### Q1: Print the data present in the second row of the dataframe, df

In [None]:
import pandas as pd
course_name = ['Data Science', 'Machine Learning', 'Big Data', 'Data Engineer']
duration = [2,3,6,4]
df = pd.DataFrame(data = {'course_name' : course_name, 'duration' : duration})
# Printing the data in the second row
df.iloc[1]  # Second row, index 1


### Q2: Difference between loc and iloc in pandas.DataFrame

The `.loc[]` function is label-based, meaning it selects data by row and column labels, while `.iloc[]` is integer-location-based and selects data by row and column index positions.  
For example:
- `df.loc[1]` accesses the row with label `1`, while `df.iloc[1]` accesses the row at index position `1`.

### Q3: Reindexing the dataframe and finding new_df.loc[2] and new_df.iloc[2]

In [None]:
reindex = [3, 0, 1, 2]
new_df = df.reindex(reindex)
# Display new_df.loc[2] and new_df.iloc[2]
new_df.loc[2], new_df.iloc[2]


### Q4: Statistical measurements

In [None]:
# Creating a dataframe for statistical measurements
columns = ['column_1', 'column_2', 'column_3', 'column_4', 'column_5', 'column_6']
indices = [1,2,3,4,5,6]
df1 = pd.DataFrame(np.random.rand(6,6), columns = columns, index = indices)

# (i) Mean of each column
df1.mean()

# (ii) Standard deviation of 'column_2'
df1['column_2'].std()


### Q5: Replace data in second row of 'column_2' and find mean

In [None]:
# Attempt to replace second row of column_2 with a string
df1.loc[2, 'column_2'] = 'string_value'

# Now, attempting to calculate mean of column_2 (expected to raise an error)
try:
    df1['column_2'].mean()
except TypeError as e:
    str(e)


Explanation: Replacing a numerical value with a string in `column_2` causes the `mean` function to fail, as it cannot calculate a mean with mixed data types (string and numeric).

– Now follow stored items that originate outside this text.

-- characterization of the DFS worklist loop
lemma pvDfs_char (cyc adj : List (List Int))
    (hadj : ∀ (vn : Nat) (u : Int), vn < cyc.length →
      (u ∈ adj.getD vn [] ↔ ∃ un : Nat, u = (un : Int) ∧ un < cyc.length ∧ un ≠ vn ∧ pvStep cyc vn un)) :
    ∀ (visited : List Bool) (stack : List Int),
      visited.length = cyc.length →
      (∀ x ∈ stack, ∃ k : Nat, x = (k : Int) ∧ k < cyc.length) →
      ∀ u : Nat, u < cyc.length →
      (pvVis (pvDfs adj visited stack) u ↔
        pvVis visited u ∨ ∃ x : Nat, (x : Int) ∈ stack ∧ pvPathU visited cyc x u) := by
  intro visited stack
  induction visited, stack using pvDfs.induct adj with
  | case1 visited =>
    intro hlen hstk u hu
    rw [pvDfs_nil]
    simp
  | case2 visited stack h v hv ih =>
    intro hlen hstk u hu
    have hveq : v = stack.getLast h := rfl
    rw [hveq] at hv
    rw [pvDfs_skip adj visited stack h hv]
    obtain ⟨kv, hkveq, hkvn⟩ := hstk _ (List.getLast_mem h)
    have hkvl : kv < visited.length := by omega
    have hvisv : pvVis visited kv := by
      rw [← pvGetD_vis hkvl, ← hkveq]
      exact hv
    rw [ih hlen (fun x hx => hstk x (List.mem_of_mem_dropLast hx)) u hu]
    constructor
    · rintro (hvu | ⟨x, hx, hp⟩)
      · exact Or.inl hvu
      · exact Or.inr ⟨x, List.mem_of_mem_dropLast hx, hp⟩
    · rintro (hvu | ⟨x, hx, hp⟩)
      · exact Or.inl hvu
      · conv at hx => rw [← List.dropLast_concat_getLast h]
        rcases List.mem_append.mp hx with hx' | hx'
        · exact Or.inr ⟨x, hx', hp⟩
        · have hxkv : x = kv := by
            have : (x : Int) = (kv : Int) := by
              rw [List.mem_singleton.mp hx', hkveq]
            exact_mod_cast this
          subst hxkv
          exact absurd hvisv hp.1
  | case3 visited stack h v hv ih =>
    intro hlen hstk u hu
    have hveq : v = stack.getLast h := rfl
    rw [hveq] at hv ih
    simp only [dite_eq_ite] at ih
    rw [pvDfs_visit adj visited stack h hv]
    obtain ⟨kv, hkveq, hkvn⟩ := hstk _ (List.getLast_mem h)
    have hkvl : kv < visited.length := by omega
    have hnv : ¬ pvVis visited kv := by
      rw [← pvGetD_vis hkvl, ← hkveq]
      exact hv
    have hset : PySem.List.pySetD visited (stack.getLast h) true = visited.set kv true := by
      rw [hkveq, PySem.List.pySetD_natCast]
    have hlen' : (PySem.List.pySetD visited (stack.getLast h) true).length = cyc.length := by
      rw [hset, List.length_set, hlen]
    have hvis' : ∀ y : Nat, y < cyc.length →
        (PySem.List.pyGetD (PySem.List.pySetD visited (stack.getLast h) true) (y : Int) true = true
          ↔ pvVis (visited.set kv true) y) := by
      intro y hy
      rw [hset]
      exact pvGetD_vis (by rw [List.length_set]; omega)
    have hadjv : PySem.List.pyGetD adj (stack.getLast h) [] = adj.getD kv [] := by
      rw [hkveq, PySem.List.pyGetD_natCast]
    have hmem : ∀ y : Int,
        y ∈ (PySem.List.pyGetD adj (stack.getLast h) []).foldl
          (fun s u => if PySem.List.pyGetD (PySem.List.pySetD visited (stack.getLast h) true) u true then s
                      else s ++ [u]) stack.dropLast
        ↔ y ∈ stack.dropLast ∨ (y ∈ adj.getD kv [] ∧
            ¬ PySem.List.pyGetD (PySem.List.pySetD visited (stack.getLast h) true) y true = true) := by
      intro y
      rw [PySem.List.foldl_congr_mem _ _
        (fun s u => if (!(PySem.List.pyGetD (PySem.List.pySetD visited (stack.getLast h) true) u true)) = true
                    then s ++ [u] else s) _
        (fun acc x _ => pvIfFlip _ _ _)]
      rw [PySem.List.foldl_append_if_eq_filter, hadjv]
      simp [List.mem_filter]
    have hstk' : ∀ x ∈ (PySem.List.pyGetD adj (stack.getLast h) []).foldl
          (fun s u => if PySem.List.pyGetD (PySem.List.pySetD visited (stack.getLast h) true) u true then s
                      else s ++ [u]) stack.dropLast,
        ∃ k : Nat, x = (k : Int) ∧ k < cyc.length := by
      intro x hx
      rcases (hmem x).mp hx with hx' | ⟨hx', -⟩
      · exact hstk x (List.mem_of_mem_dropLast hx')
      · obtain ⟨un, rfl, hun, -, -⟩ := (hadj kv x hkvn).mp hx'
        exact ⟨un, rfl, hun⟩
    rw [ih hlen' hstk' u hu]
    constructor
    · rintro (hvu | ⟨x, hx, hp⟩)
      · rw [hset, pvVis_set hkvl] at hvu
        rcases hvu with hvu | rfl
        · exact Or.inl hvu
        · exact Or.inr ⟨u, by rw [← hkveq]; exact List.getLast_mem h, hnv, Relation.ReflTransGen.refl⟩
      · rw [hset] at hp
        rcases (hmem (x : Int)).mp hx with hx' | ⟨hx', hxnv'⟩
        · exact Or.inr ⟨x, List.mem_of_mem_dropLast hx', pvPathU_mono hkvl hp⟩
        · obtain ⟨un, hxeq, hun, -, hstepk⟩ := (hadj kv (x : Int) hkvn).mp hx'
          have hxun : x = un := by exact_mod_cast hxeq
          subst hxun
          have hnvx : ¬ pvVis visited x := fun hvx => hp.1 ((pvVis_set hkvl x).mpr (Or.inl hvx))
          have hmono := pvPathU_mono hkvl hp
          refine Or.inr ⟨kv, by rw [← hkveq]; exact List.getLast_mem h, hnv, ?_⟩
          exact Relation.ReflTransGen.head ⟨hstepk, hnvx⟩ hmono.2
    · rintro (hvu | ⟨x, hx, hp⟩)
      · exact Or.inl (by rw [hset, pvVis_set hkvl]; exact Or.inl hvu)
      · rcases pvPathU_split hkvl hp with rfl | hp' | ⟨w, hstepw, hpw⟩
        · exact Or.inl (by rw [hset, pvVis_set hkvl]; exact Or.inr rfl)
        · conv at hx => rw [← List.dropLast_concat_getLast h]
          rcases List.mem_append.mp hx with hx' | hx'
          · exact Or.inr ⟨x, (hmem (x : Int)).mpr (Or.inl hx'), by rw [hset]; exact hp'⟩
          · have hxkv : x = kv := by
              have : (x : Int) = (kv : Int) := by rw [List.mem_singleton.mp hx', hkveq]
              exact_mod_cast this
            subst hxkv
            exact absurd ((pvVis_set hkvl x).mpr (Or.inr rfl)) hp'.1
        · have hwn : w < cyc.length := hstepw.2.1
          have hwkv : w ≠ kv := fun hwk => hpw.1 (by rw [hwk, pvVis_set hkvl]; exact Or.inr rfl)
          have hwadj : (w : Int) ∈ adj.getD kv [] :=
            (hadj kv (w : Int) hkvn).mpr ⟨w, rfl, hwn, hwkv, hstepw⟩
          have hwnv' : ¬ PySem.List.pyGetD (PySem.List.pySetD visited (stack.getLast h) true) (w : Int) true = true := by
            rw [hvis' w hwn]
            exact hpw.1
          exact Or.inr ⟨w, (hmem (w : Int)).mpr (Or.inr ⟨hwadj, hwnv'⟩), by rw [hset]; exact hpw⟩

To calculate the mean, all entries in the column must be numeric.

### Q6: Windows functions in pandas

Windows functions in pandas allow for the application of rolling calculations, such as moving averages, to data over a specified window. Types include:
1. **Rolling**: Applies functions over a fixed-size moving window (e.g., rolling mean).
2. **Expanding**: Applies functions over a window that grows with each observation (e.g., cumulative sum).
3. **EWM (Exponentially Weighted Mean)**: Calculates weighted averages where weights decay exponentially over time (e.g., EWM mean).


### Q7: Print current month and year

In [None]:
# Getting the current month and year
current_date = pd.Timestamp.now()
current_date.strftime('%B %Y')


### Q8: Calculate difference between two dates in days, hours, and minutes

In [None]:
# Function to calculate date difference
def date_difference(date1, date2):
    date1 = pd.to_datetime(date1)
    date2 = pd.to_datetime(date2)
    delta = date2 - date1
    days = delta.days
    hours, remainder = divmod(delta.seconds, 3600)
    minutes, _ = divmod(remainder, 60)
    return days, hours, minutes

# Example
date1 = '2024-01-01'
date2 = '2024-01-03'
date_difference(date1, date2)


### Q9: Convert column in CSV to categorical data

In [None]:
# Sample code to read CSV and convert a column to categorical
file_path = input("Enter CSV file path: ")
column_name = input("Enter column name to convert to categorical: ")
categories = input("Enter category order separated by commas: ").split(',')

# Read CSV and convert specified column to categorical
df_cat = pd.read_csv(file_path)
df_cat[column_name] = pd.Categorical(df_cat[column_name], categories=categories, ordered=True)
df_cat.sort_values(by=column_name, inplace=True)
df_cat.head()


### Q10: Visualize sales data using stacked bar chart

In [None]:
import matplotlib.pyplot as plt

# Read CSV file for sales data and create a stacked bar chart
file_path = input("Enter CSV file path: ")
df_sales = pd.read_csv(file_path)

# Assuming the CSV has columns 'Date', 'Product', 'Sales'
df_sales['Date'] = pd.to_datetime(df_sales['Date'])
df_pivot = df_sales.pivot_table(index='Date', columns='Product', values='Sales', aggfunc='sum')
df_pivot.plot(kind='bar', stacked=True, figsize=(10, 6))
plt.xlabel('Date')
plt.ylabel('Sales')
plt.title('Sales by Product Category Over Time')
plt.show()


### Q11: Calculate and display mean, median, and mode for test scores

In [None]:
# Sample code to calculate statistics from CSV
file_path = input("Enter the CSV file path: ")
df_student = pd.read_csv(file_path)

mean_score = df_student['Test Score'].mean()
median_score = df_student['Test Score'].median()
mode_score = df_student['Test Score'].mode().tolist()

# Display results in a table
from tabulate import tabulate

table = [["Mean", mean_score], ["Median", median_score], ["Mode", ', '.join(map(str, mode_score))]]
print(tabulate(table, headers=["Statistic", "Value"], tablefmt="grid"))